═════ PROVIDED DATA ═════
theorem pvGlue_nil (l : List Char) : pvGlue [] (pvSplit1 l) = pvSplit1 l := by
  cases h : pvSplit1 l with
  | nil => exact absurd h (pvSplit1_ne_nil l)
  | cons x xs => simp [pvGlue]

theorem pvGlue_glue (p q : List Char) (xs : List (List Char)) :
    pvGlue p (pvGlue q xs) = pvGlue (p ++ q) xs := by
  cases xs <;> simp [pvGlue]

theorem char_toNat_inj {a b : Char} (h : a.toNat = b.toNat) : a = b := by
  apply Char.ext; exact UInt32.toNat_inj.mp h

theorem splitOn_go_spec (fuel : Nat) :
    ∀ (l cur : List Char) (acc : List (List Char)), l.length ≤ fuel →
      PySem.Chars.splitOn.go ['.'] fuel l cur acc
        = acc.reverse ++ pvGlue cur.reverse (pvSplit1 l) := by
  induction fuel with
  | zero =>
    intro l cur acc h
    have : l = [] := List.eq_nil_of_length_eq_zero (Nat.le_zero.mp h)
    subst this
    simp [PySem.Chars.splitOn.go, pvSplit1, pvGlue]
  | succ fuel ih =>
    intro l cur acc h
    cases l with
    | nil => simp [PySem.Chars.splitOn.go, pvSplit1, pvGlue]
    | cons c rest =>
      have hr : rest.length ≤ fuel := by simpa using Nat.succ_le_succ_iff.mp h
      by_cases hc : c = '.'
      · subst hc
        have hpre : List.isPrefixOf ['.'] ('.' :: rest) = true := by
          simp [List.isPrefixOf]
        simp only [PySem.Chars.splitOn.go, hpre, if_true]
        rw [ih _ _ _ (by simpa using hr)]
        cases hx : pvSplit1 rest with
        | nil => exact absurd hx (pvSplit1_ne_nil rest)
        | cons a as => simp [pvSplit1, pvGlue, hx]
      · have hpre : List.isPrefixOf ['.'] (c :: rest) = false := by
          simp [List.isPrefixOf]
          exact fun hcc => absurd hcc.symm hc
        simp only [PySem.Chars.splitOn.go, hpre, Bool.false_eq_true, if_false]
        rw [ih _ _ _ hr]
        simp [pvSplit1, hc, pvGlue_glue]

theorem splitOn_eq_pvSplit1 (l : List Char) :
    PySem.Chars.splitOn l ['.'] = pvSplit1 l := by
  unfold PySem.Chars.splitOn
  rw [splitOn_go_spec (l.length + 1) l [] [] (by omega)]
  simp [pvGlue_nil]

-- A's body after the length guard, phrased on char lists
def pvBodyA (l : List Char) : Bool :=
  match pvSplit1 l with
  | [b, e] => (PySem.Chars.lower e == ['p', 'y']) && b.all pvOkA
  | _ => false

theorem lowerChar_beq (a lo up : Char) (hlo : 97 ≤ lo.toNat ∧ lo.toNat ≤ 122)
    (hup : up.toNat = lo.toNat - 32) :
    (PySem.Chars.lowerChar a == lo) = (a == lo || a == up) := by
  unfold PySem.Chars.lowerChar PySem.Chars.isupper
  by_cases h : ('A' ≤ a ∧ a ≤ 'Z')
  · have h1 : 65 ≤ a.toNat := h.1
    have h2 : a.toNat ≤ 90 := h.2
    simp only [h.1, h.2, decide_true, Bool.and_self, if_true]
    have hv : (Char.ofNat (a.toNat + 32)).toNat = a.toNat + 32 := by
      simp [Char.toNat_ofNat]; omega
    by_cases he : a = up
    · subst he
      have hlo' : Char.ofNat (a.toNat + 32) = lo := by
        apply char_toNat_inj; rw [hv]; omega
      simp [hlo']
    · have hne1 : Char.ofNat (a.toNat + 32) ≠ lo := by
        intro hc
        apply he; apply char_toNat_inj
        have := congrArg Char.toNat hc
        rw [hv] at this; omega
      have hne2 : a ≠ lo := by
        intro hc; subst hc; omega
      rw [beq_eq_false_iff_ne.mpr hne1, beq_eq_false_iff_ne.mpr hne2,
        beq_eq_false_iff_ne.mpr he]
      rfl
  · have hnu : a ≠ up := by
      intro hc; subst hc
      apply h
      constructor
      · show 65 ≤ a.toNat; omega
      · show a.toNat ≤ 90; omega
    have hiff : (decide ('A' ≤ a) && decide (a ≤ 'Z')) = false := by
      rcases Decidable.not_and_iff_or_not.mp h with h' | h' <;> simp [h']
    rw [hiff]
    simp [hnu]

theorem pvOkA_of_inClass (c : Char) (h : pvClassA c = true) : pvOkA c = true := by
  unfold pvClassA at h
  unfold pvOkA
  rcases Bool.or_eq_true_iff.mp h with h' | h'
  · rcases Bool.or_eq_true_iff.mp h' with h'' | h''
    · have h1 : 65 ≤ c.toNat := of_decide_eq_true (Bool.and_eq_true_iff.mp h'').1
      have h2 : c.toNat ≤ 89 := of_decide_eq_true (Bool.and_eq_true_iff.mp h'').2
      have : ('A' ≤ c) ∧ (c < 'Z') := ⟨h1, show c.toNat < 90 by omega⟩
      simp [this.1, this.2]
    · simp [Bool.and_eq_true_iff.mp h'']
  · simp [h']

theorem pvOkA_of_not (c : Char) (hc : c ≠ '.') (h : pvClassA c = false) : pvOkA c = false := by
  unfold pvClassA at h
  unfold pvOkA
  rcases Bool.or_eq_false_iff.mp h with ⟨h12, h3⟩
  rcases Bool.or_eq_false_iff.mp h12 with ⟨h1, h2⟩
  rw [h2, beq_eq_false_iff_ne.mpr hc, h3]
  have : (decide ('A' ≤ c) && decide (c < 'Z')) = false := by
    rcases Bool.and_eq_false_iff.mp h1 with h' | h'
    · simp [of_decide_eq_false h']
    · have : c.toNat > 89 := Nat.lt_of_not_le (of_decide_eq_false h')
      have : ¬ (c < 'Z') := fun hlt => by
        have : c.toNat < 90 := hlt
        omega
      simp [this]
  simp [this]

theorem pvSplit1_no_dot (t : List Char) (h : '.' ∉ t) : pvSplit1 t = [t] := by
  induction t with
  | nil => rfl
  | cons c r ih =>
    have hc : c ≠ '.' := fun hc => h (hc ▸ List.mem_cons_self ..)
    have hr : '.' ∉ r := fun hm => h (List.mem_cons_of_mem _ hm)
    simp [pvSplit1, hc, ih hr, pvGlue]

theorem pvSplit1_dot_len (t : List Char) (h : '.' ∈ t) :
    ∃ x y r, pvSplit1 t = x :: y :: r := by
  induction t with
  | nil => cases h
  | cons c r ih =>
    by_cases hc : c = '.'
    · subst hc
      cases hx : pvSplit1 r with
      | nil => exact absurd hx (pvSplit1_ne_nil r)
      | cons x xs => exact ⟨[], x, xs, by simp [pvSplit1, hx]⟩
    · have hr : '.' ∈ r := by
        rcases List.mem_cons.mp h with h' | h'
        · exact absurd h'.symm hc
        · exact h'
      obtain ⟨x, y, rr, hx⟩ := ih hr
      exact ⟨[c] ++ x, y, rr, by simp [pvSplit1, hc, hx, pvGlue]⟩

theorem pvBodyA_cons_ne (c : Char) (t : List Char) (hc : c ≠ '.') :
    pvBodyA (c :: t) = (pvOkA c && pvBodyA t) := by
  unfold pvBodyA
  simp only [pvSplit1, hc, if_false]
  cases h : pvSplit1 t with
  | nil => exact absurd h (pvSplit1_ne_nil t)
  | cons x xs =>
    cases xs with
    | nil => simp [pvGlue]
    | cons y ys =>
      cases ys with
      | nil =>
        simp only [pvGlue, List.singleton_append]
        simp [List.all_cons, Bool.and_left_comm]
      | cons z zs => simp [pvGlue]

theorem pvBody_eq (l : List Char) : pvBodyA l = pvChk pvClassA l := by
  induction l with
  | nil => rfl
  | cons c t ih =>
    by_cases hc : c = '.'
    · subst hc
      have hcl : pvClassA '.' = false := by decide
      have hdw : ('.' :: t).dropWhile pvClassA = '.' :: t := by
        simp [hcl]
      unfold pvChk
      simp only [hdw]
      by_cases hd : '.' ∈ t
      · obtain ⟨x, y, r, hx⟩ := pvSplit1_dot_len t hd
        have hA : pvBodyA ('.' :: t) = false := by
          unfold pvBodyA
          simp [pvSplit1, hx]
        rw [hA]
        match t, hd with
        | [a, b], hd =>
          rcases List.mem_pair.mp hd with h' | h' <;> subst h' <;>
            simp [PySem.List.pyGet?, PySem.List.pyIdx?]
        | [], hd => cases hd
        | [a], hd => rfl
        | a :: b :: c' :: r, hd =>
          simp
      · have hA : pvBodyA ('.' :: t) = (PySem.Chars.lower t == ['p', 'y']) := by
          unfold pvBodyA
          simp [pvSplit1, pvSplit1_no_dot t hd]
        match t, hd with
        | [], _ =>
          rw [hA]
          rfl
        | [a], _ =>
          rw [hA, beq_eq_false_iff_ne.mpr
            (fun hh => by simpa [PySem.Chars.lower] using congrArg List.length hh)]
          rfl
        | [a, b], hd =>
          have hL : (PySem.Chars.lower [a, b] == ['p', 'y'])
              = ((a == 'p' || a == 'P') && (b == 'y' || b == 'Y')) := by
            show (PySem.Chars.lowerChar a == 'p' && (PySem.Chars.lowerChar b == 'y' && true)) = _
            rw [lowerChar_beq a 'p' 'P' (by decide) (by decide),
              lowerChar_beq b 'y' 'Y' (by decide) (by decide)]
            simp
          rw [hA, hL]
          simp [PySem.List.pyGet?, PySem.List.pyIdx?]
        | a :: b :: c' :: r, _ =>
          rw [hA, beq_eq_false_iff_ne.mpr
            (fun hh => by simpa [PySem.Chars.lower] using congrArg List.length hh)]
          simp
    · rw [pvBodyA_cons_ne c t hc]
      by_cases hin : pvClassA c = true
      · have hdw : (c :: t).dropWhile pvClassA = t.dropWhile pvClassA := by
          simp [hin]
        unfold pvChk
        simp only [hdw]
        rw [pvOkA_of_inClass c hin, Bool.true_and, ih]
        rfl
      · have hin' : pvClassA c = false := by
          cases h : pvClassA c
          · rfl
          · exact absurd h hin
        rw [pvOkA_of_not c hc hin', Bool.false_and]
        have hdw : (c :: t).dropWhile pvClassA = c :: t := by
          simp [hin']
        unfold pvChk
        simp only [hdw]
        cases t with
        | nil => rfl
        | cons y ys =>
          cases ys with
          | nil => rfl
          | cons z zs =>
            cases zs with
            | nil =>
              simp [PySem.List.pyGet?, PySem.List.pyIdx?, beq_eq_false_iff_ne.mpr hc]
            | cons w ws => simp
═════
### [YOUR INSTRUCTIONS]
Only the lines holding the string "apply" are needed; copy each of them from the material above.

### [OUTPUT OF THE TASK]
  apply Char.ext; exact UInt32.toNat_inj.mp h
        apply char_toNat_inj; rw [hv]; omega
        apply he; apply char_toNat_inj
      apply h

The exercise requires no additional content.